### Available records:
----

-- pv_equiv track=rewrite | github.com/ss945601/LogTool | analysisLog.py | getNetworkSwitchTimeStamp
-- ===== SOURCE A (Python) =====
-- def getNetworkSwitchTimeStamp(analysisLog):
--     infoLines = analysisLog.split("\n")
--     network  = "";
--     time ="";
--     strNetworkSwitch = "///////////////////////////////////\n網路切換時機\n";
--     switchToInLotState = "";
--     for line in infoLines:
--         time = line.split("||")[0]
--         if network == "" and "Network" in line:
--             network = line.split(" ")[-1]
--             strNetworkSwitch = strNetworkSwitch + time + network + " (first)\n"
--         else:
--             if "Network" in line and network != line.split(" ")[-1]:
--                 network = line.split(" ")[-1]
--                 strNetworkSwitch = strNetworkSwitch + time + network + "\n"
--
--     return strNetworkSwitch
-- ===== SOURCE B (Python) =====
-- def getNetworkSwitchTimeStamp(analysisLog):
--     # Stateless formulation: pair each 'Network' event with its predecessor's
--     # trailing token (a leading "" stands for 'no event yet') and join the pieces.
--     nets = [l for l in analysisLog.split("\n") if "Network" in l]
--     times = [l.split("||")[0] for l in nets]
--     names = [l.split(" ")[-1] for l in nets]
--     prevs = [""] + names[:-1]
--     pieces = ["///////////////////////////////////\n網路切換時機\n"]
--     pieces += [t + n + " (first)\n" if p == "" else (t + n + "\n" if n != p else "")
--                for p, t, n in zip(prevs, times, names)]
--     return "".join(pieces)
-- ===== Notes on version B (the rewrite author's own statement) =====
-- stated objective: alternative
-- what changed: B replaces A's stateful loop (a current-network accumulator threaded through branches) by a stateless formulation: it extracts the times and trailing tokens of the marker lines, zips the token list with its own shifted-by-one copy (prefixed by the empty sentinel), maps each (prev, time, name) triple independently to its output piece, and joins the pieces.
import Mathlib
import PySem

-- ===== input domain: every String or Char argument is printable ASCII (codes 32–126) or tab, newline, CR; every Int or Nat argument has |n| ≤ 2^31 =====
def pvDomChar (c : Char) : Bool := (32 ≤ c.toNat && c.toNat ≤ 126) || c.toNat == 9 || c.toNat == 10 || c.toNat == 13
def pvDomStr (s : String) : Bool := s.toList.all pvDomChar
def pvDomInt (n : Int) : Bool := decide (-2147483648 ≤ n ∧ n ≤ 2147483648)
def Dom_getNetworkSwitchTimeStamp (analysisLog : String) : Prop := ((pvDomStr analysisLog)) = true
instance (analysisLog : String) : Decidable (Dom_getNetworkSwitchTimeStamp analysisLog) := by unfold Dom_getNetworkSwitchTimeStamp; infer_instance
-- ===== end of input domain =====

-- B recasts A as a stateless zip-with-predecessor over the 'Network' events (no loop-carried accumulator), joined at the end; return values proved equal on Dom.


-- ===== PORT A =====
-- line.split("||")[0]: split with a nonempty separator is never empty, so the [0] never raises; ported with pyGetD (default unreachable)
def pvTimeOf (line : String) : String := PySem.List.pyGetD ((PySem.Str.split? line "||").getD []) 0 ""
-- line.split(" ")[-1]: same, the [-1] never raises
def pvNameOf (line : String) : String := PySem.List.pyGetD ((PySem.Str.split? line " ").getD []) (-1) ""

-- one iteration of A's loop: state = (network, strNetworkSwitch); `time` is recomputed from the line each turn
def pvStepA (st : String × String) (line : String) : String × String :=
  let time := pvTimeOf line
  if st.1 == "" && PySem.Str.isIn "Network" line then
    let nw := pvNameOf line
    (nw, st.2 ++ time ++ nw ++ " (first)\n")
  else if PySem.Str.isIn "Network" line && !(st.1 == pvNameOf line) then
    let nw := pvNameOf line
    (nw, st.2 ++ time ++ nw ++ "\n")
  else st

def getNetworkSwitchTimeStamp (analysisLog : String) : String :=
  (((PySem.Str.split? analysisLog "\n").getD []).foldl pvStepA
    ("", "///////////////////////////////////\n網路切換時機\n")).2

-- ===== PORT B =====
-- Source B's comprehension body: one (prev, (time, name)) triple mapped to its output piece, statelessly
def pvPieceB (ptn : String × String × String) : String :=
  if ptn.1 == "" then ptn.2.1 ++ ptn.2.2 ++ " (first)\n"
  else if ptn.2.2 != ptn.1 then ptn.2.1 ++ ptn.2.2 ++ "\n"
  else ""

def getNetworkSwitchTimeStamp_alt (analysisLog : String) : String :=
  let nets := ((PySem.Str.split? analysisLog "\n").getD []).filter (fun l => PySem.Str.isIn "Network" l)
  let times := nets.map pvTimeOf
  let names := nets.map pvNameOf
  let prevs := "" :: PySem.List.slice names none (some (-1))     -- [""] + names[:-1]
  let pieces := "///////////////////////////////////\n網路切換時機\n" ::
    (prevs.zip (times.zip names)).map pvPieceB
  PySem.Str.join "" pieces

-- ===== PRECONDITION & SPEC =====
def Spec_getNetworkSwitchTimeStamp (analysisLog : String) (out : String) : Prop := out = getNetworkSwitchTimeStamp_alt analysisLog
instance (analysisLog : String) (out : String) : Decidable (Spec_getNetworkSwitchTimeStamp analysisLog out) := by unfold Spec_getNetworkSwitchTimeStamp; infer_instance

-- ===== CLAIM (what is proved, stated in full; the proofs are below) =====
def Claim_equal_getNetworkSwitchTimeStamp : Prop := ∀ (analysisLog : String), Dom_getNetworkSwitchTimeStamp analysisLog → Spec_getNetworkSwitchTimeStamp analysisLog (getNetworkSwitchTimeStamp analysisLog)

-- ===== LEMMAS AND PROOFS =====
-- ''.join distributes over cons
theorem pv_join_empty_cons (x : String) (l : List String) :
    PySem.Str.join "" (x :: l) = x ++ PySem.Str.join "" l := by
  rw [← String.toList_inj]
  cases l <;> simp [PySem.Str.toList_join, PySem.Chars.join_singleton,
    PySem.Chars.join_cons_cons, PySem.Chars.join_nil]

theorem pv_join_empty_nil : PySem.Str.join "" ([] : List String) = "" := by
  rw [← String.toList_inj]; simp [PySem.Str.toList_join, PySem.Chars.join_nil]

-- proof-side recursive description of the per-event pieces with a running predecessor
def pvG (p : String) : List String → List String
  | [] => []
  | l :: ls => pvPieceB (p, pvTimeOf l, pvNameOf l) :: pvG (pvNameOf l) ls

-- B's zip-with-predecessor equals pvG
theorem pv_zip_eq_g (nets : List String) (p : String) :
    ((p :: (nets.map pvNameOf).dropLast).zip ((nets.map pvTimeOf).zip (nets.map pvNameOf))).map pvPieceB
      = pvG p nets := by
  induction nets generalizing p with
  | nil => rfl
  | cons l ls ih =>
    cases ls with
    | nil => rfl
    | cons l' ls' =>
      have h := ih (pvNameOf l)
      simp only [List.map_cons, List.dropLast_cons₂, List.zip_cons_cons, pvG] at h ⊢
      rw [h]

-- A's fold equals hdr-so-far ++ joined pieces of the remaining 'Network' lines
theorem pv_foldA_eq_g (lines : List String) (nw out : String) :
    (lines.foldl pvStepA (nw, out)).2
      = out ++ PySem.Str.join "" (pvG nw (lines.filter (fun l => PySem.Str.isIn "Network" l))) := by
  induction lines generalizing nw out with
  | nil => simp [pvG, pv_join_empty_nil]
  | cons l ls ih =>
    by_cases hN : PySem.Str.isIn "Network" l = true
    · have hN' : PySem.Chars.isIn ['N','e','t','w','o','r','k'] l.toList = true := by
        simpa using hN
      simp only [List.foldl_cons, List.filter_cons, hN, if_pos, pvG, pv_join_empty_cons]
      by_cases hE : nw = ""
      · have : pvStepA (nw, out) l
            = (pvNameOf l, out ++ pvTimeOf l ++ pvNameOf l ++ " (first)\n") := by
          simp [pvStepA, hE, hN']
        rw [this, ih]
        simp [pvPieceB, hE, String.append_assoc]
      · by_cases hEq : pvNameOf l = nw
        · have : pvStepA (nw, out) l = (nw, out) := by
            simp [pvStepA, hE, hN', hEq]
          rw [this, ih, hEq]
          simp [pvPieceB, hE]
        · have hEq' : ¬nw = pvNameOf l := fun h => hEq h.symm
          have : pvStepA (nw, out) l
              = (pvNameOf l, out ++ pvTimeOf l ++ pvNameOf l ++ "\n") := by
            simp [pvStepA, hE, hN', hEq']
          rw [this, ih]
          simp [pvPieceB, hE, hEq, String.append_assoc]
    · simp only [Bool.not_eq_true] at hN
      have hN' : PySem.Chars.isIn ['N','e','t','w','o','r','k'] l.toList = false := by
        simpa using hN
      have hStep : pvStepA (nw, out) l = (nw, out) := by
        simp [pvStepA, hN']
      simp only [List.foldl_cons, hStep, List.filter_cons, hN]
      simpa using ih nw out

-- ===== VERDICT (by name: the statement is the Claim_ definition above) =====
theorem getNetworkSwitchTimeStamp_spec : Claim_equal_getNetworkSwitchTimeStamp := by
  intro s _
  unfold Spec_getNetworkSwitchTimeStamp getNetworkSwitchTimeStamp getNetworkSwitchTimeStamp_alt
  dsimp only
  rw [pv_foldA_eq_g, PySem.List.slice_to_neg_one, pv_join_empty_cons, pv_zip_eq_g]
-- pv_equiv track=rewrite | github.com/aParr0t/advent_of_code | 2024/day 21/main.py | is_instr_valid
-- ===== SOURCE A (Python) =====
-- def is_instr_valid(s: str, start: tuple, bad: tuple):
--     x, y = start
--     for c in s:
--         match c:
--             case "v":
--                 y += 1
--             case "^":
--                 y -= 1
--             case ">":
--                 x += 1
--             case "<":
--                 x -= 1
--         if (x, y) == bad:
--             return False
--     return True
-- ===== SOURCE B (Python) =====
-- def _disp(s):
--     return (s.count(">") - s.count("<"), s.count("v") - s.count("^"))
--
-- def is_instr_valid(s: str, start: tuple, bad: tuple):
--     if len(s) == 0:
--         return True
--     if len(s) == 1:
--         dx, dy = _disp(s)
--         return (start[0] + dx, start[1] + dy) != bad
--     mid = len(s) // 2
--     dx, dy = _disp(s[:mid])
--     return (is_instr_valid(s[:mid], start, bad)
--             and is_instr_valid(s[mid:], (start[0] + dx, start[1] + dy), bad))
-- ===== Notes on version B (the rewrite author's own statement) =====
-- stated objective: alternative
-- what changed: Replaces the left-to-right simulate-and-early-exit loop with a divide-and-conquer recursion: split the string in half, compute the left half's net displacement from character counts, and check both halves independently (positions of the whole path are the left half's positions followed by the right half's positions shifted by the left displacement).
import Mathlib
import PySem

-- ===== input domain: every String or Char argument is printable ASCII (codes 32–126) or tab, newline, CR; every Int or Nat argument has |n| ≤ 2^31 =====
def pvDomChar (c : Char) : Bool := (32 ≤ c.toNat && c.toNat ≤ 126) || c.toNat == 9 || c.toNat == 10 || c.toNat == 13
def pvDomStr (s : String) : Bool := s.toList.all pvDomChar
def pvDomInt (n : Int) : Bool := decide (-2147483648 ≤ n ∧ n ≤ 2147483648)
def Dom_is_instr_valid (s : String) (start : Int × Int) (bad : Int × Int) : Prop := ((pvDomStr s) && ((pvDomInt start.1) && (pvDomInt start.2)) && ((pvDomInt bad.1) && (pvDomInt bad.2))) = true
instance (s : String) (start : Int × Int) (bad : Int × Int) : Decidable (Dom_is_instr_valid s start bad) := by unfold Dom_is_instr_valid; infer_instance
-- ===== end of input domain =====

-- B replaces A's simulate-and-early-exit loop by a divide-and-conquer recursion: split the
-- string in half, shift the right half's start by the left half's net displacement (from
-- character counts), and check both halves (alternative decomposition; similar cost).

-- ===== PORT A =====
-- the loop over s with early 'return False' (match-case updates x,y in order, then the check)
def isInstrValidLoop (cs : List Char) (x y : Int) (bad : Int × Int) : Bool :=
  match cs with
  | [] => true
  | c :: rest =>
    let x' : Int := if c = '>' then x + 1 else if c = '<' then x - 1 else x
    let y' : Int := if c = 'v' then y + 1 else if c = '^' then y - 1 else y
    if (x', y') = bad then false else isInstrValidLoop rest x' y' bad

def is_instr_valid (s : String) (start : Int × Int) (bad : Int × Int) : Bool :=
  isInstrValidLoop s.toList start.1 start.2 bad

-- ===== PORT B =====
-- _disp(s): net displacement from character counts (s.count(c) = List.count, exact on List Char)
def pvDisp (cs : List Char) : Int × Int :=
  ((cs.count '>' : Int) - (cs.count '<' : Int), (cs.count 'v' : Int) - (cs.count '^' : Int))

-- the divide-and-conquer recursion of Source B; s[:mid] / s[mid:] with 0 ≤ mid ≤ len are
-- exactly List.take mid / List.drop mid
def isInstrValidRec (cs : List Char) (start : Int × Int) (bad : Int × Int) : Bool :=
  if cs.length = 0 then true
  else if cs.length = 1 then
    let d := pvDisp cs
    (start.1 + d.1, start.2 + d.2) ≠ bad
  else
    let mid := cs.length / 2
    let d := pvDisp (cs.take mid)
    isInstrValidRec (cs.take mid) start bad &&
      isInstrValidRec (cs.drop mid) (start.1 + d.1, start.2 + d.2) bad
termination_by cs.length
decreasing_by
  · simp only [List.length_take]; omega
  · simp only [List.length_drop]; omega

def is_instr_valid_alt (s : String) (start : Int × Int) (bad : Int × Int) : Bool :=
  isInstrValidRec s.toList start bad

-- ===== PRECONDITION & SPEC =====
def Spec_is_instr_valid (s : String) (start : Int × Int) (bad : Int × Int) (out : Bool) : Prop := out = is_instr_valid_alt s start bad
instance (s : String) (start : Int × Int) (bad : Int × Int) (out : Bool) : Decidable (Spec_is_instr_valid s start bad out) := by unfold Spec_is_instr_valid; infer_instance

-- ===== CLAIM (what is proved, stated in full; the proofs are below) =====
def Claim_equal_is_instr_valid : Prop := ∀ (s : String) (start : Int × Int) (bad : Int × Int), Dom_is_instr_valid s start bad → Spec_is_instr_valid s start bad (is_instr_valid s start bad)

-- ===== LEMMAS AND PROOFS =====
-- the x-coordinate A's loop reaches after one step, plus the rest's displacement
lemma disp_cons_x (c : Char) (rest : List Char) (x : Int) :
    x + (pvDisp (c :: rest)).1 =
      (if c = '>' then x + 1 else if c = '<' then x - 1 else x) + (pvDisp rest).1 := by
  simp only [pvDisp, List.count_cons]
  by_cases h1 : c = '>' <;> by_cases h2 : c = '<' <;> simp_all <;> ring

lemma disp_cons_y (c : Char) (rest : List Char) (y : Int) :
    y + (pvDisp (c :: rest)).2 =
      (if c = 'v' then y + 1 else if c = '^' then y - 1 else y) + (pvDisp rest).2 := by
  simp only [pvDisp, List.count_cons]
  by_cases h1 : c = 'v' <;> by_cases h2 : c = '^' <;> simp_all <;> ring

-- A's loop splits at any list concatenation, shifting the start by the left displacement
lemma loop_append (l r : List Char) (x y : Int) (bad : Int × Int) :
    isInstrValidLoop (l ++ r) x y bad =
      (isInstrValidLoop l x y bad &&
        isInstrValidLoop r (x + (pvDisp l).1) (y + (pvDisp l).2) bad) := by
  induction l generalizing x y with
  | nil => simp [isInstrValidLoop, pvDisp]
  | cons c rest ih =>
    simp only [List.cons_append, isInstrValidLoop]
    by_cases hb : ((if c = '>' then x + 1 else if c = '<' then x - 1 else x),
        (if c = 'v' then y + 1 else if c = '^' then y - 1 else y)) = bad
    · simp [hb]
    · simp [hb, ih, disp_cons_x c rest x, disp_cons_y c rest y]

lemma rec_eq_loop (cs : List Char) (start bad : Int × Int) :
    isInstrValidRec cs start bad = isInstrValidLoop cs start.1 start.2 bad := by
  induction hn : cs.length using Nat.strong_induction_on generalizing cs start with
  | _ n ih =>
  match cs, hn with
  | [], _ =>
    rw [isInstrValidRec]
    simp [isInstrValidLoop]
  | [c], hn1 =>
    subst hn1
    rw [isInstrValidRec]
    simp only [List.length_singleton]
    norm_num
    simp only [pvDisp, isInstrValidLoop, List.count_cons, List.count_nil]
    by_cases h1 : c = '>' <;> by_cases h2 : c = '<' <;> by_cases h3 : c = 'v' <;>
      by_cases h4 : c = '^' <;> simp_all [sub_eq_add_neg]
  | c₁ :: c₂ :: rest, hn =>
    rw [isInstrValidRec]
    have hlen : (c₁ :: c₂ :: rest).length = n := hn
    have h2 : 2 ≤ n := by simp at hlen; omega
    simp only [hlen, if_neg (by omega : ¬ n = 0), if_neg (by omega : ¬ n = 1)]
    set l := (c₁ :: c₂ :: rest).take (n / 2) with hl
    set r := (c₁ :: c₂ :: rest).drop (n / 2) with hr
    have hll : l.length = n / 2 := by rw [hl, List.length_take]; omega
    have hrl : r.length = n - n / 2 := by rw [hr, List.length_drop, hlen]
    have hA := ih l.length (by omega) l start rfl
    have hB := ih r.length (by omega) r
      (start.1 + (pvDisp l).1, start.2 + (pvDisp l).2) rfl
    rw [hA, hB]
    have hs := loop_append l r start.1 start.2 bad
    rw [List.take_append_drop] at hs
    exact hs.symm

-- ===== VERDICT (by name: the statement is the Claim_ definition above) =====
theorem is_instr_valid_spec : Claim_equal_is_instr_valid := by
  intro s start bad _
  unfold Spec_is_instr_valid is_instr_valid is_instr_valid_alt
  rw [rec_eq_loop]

----

Count the lines in the entries that hold the word "nets", and give nothing but the total.

10